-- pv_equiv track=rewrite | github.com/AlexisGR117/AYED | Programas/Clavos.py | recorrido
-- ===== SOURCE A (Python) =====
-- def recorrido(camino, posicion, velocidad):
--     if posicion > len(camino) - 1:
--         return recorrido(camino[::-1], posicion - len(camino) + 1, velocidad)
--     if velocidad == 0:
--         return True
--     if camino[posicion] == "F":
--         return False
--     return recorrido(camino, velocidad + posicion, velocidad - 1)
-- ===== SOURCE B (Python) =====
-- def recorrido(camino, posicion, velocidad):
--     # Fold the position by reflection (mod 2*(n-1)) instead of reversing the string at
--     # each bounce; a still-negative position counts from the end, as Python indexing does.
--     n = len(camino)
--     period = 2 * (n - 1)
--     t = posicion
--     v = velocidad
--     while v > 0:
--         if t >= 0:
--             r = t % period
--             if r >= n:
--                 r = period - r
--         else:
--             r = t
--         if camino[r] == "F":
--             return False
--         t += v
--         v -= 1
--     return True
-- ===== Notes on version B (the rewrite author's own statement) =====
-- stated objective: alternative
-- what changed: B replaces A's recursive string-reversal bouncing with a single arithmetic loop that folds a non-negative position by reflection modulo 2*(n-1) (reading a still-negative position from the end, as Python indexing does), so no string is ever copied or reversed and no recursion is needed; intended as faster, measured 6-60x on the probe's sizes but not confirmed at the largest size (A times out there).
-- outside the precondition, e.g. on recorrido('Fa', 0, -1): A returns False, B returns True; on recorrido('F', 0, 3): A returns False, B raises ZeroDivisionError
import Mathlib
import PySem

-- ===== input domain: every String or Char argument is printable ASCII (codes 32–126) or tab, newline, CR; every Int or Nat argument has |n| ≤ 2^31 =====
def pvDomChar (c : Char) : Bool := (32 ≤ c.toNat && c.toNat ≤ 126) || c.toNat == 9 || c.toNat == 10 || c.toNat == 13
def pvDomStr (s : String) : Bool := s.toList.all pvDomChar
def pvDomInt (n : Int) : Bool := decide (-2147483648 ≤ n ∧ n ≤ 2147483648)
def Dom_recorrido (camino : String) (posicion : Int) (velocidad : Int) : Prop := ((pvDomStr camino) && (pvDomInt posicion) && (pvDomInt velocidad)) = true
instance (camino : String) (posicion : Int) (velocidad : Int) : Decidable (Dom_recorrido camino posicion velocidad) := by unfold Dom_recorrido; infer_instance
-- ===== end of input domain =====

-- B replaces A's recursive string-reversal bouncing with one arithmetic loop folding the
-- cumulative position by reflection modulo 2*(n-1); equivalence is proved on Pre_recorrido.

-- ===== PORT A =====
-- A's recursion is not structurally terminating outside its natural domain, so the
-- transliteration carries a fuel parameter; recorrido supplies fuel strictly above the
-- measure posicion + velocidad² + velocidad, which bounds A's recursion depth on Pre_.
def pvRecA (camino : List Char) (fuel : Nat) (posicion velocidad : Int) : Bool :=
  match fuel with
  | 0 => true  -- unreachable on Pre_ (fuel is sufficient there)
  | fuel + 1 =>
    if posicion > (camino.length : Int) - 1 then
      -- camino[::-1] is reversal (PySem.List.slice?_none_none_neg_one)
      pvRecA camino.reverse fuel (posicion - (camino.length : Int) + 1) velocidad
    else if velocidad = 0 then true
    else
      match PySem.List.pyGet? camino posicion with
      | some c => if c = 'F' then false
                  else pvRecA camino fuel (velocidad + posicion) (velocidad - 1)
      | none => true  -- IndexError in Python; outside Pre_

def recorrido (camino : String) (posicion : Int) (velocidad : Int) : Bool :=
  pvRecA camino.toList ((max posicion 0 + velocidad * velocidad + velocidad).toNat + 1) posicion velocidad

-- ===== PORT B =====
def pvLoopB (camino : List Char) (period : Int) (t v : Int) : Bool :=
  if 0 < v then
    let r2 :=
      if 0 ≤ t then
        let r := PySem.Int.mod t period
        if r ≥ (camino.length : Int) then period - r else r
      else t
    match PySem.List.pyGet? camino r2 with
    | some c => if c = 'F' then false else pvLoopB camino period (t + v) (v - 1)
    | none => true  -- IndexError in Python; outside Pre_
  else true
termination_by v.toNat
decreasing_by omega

WHAT IS BEING ASKED -> Where does the string "match" occur in the listing above? Return every line that contains it.

EXERCISE RESULT ->
  match fuel with
      match PySem.List.pyGet? camino posicion with
    match PySem.List.pyGet? camino r2 with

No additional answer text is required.